The cast includes Jude Law as Zaytsev, Rachel Weisz as Tania Chernova, and Ed Harris as König, with Joseph Fiennes, Bob Hoskins, Ron Perlman, Eva Mattes, Gabriel Marshall Thomson, and Matthias Habich.
In 1942, following the invasion of the Soviet Union the year before, Vasily Zaitsev, a shepherd from the Ural Mountains who is now a soldier in the Red Army, finds himself on the front lines of the Battle of Stalingrad. Forced into a suicidal charge by barrier troops against the invading Germans, he uses impressive marksmanship skills, which had been taught to him at a young age by his grandfather, to save himself and commissar Danilov.
Nikita Khrushchev arrives in Stalingrad to coordinate defense of the city and demands ideas from his subordinates on how to improve morale. Danilov, now a senior lieutenant, suggests that the people need "an example, but an example to follow" and give them hope. When Krushchev asks if he knows any such men, Danilov recommends Zaitzev. Soon after, Danilov begins publishing tales of Vasily's exploits in the army's newspaper that paint him as a national hero and propaganda icon. Vasily is transferred to the sniper division and becomes friends with Danilov. Both also become romantically interested in Tania Chernova, a citizen of Stalingrad who has become a private in the local militia. In fear for her safety, Danilov has her transferred to an intelligence unit away from the battlefield, ostensibly to make use of her German skills in translating radio intercepts.
With the Soviet snipers taking an increasing toll on the German forces, German Major Erwin König is deployed to Stalingrad to kill Vasily to crush Soviet morale. A renowned marksman and head of the German Army sniper school at Zossen, he lures Vasily into a trap and kills two of his fellow snipers, but Vasily manages to escape. When the Red Army command learns of König's mission, they dispatch König's former student Koulikov to help Vasily kill him. König, however, outmaneuvers Koulikov and kills him with a very skillful shot, shaking Vasily's spirits considerably. Khrushchev pressures Danilov to bring the sniper standoff to a conclusion.

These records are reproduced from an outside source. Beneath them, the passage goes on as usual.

-- pv_equiv track=rewrite | github.com/Time-Coder/Glass-Engine | cgmath/helper.py | generate_getter_swizzles
-- ===== SOURCE A (Python) =====
-- import itertools
-- from typing import List, Set, Dict, Any
--
-- def generate_getter_swizzles(char_sets:List[str])->Set[str]:
--     result:List[str] = []
--
--     for char_set in char_sets:
--         for length in range(1, 4 + 1):
--             for combo in itertools.product(char_set, repeat=length):
--                 swizzle = ''.join(combo)
--                 result.append(swizzle)
--
--     return result
-- ===== SOURCE B (Python) =====
-- def generate_getter_swizzles(char_sets):
--     result = []
--     for char_set in char_sets:
--         prev = [c for c in char_set]
--         result += prev
--         for _ in range(3):
--             prev = [p + c for p in prev for c in char_set]
--             result += prev
--     return result
-- ===== Notes on version B (the rewrite author's own statement) =====
-- stated objective: simpler
-- what changed: Drops itertools.product: B keeps a running list of the previous length's swizzles and extends each by one character three times, appending each batch, instead of recomputing an independent cartesian product for every length 1..4.
import Mathlib
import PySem

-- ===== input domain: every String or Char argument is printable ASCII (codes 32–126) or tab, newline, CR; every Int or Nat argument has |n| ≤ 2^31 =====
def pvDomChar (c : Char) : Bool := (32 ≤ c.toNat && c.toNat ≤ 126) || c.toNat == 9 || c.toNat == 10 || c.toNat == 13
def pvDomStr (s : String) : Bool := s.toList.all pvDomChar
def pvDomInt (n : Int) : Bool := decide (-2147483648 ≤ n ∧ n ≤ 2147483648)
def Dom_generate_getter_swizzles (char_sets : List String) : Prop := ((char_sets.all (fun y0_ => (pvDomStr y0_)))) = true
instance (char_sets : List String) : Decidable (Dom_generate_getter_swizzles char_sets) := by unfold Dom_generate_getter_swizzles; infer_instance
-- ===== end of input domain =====

-- B builds each longer swizzle by extending the previous length's batch instead of an itertools-style product per length (simpler decomposition, same cost).


-- ===== PORT A =====
-- itertools.product(char_set, repeat=n) in position-major order, combos as List Char
def pvProduct (cs : List Char) : Nat → List (List Char)
  | 0 => [[]]
  | n+1 => cs.flatMap (fun c => (pvProduct cs n).map (fun rest => c :: rest))

def generate_getter_swizzles (char_sets : List String) : List String :=
  char_sets.foldl (fun result char_set =>
    (PySem.List.pyRange 1 5 1).foldl (fun result length =>
      result ++ (pvProduct char_set.toList length.toNat).map (fun combo => String.ofList combo))
      result) []

-- ===== PORT B =====
-- one step of Source B's inner loop: extend every previous swizzle by one character
def pvStep (cs : List Char) (prev : List String) : List String :=
  prev.flatMap (fun p => cs.map (fun c => p ++ String.ofList [c]))

def generate_getter_swizzles_alt (char_sets : List String) : List String :=
  char_sets.foldl (fun result char_set =>
    let prev := char_set.toList.map (fun c => String.ofList [c])
    let result := result ++ prev
    ((List.range 3).foldl (fun (st : List String × List String) _ =>
        let prev := pvStep char_set.toList st.2
        (st.1 ++ prev, prev))
      (result, prev)).1) []

-- ===== PRECONDITION & SPEC =====
def Spec_generate_getter_swizzles (char_sets : List String) (out : List String) : Prop := out = generate_getter_swizzles_alt char_sets
instance (char_sets : List String) (out : List String) : Decidable (Spec_generate_getter_swizzles char_sets out) := by unfold Spec_generate_getter_swizzles; infer_instance

-- ===== CLAIM (what is proved, stated in full; the proofs are below) =====
def Claim_equal_generate_getter_swizzles : Prop := ∀ (char_sets : List String), Dom_generate_getter_swizzles char_sets → Spec_generate_getter_swizzles char_sets (generate_getter_swizzles char_sets)

-- ===== LEMMAS AND PROOFS =====

lemma pvFlatMap_single {A B : Type} (f : A → B) (l : List A) :
    l.flatMap (fun x => [f x]) = l.map f := by
  induction l <;> simp_all

-- right-extension characterisation of the position-major product
lemma pvProduct_succ (cs : List Char) (n : Nat) :
    pvProduct cs (n+1) = (pvProduct cs n).flatMap (fun p => cs.map (fun c => p ++ [c])) := by
  induction n with
  | zero =>
    show List.flatMap (fun c => [[c]]) cs = List.flatMap _ [[]]
    rw [List.flatMap_cons, List.flatMap_nil, List.append_nil,
      ← pvFlatMap_single (fun c => ([] ++ [c] : List Char)) cs]
    simp
  | succ n ih =>
    conv_lhs => rw [pvProduct, ih]
    rw [pvProduct]
    simp [List.flatMap_def, List.map_map, Function.comp_def, List.flatten_flatten]

lemma step_eq (cs : List Char) (n : Nat) :
    pvStep cs ((pvProduct cs n).map (fun combo => String.ofList combo))
      = (pvProduct cs (n+1)).map (fun combo => String.ofList combo) := by
  rw [pvProduct_succ]
  simp [pvStep, List.map_flatMap, List.flatMap_map, List.map_map, Function.comp_def]

lemma pyRange15 : PySem.List.pyRange 1 5 1 = [1, 2, 3, 4] := by decide

lemma inner_eq (result : List String) (char_set : String) :
    (PySem.List.pyRange 1 5 1).foldl (fun result length =>
      result ++ (pvProduct char_set.toList length.toNat).map (fun combo => String.ofList combo))
      result
    = (let prev := char_set.toList.map (fun c => String.ofList [c])
       let result := result ++ prev
       ((List.range 3).foldl (fun (st : List String × List String) _ =>
          let prev := pvStep char_set.toList st.2
          (st.1 ++ prev, prev))
        (result, prev)).1) := by
  rw [pyRange15]
  have h1 : char_set.toList.map (fun c => String.ofList [c])
      = (pvProduct char_set.toList 1).map (fun combo => String.ofList combo) := by
    show _ = List.map _ (List.flatMap (fun c => [[c]]) char_set.toList)
    rw [pvFlatMap_single (fun c => ([c] : List Char)), List.map_map]
    rfl
  rw [h1]
  show _ = (((List.range 3).foldl (fun (st : List String × List String) _ =>
      (st.1 ++ pvStep char_set.toList st.2, pvStep char_set.toList st.2))
      (result ++ (pvProduct char_set.toList 1).map (fun combo => String.ofList combo),
       (pvProduct char_set.toList 1).map (fun combo => String.ofList combo))).1)
  simp only [List.range_succ, List.range_zero, List.foldl_append, List.foldl_cons,
    List.foldl_nil, List.nil_append, step_eq]
  simp [List.append_assoc]

theorem foldl_funext {A B : Type} (f g : A → B → A) (h : ∀ a b, f a b = g a b) (init : A)
    (l : List B) : l.foldl f init = l.foldl g init := by
  induction l generalizing init with
  | nil => rfl
  | cons x xs ih => simp only [List.foldl, h, ih]

-- ===== VERDICT (by name: the statement is the Claim_ definition above) =====
theorem generate_getter_swizzles_spec : Claim_equal_generate_getter_swizzles := by
  intro char_sets _
  unfold Spec_generate_getter_swizzles generate_getter_swizzles generate_getter_swizzles_alt
  exact foldl_funext _ _ (fun a b => inner_eq a b) [] char_sets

Sasha, a young Soviet boy, volunteers to act as a double agent by passing König false information about Vasily's whereabouts to give Vasily a chance to ambush the major. Vasily sets a trap for König and manages to wound him, but during a second attempt, Vasily falls asleep after many sleepless hours, and his sniper log is stolen by a looting German soldier. The German command takes the log as evidence of Vasily's death and plans to send König home, but König does not believe that Vasily is dead. The commanding German general takes König's dog tags to prevent Soviet propaganda from profiting if König is killed. König also gives the general a War Merit Cross that was posthumously awarded to König's son, who as a lieutenant in the 116th infantry division was killed in the early days of the Battle for Stalingrad. König tells Sasha where König will be next, suspecting that the boy will tell Vasily. Tania and Vasily have meanwhile fallen in love and have sex in the Soviet barracks at night. The jealous Danilov disparages Vasily in a letter to his superiors.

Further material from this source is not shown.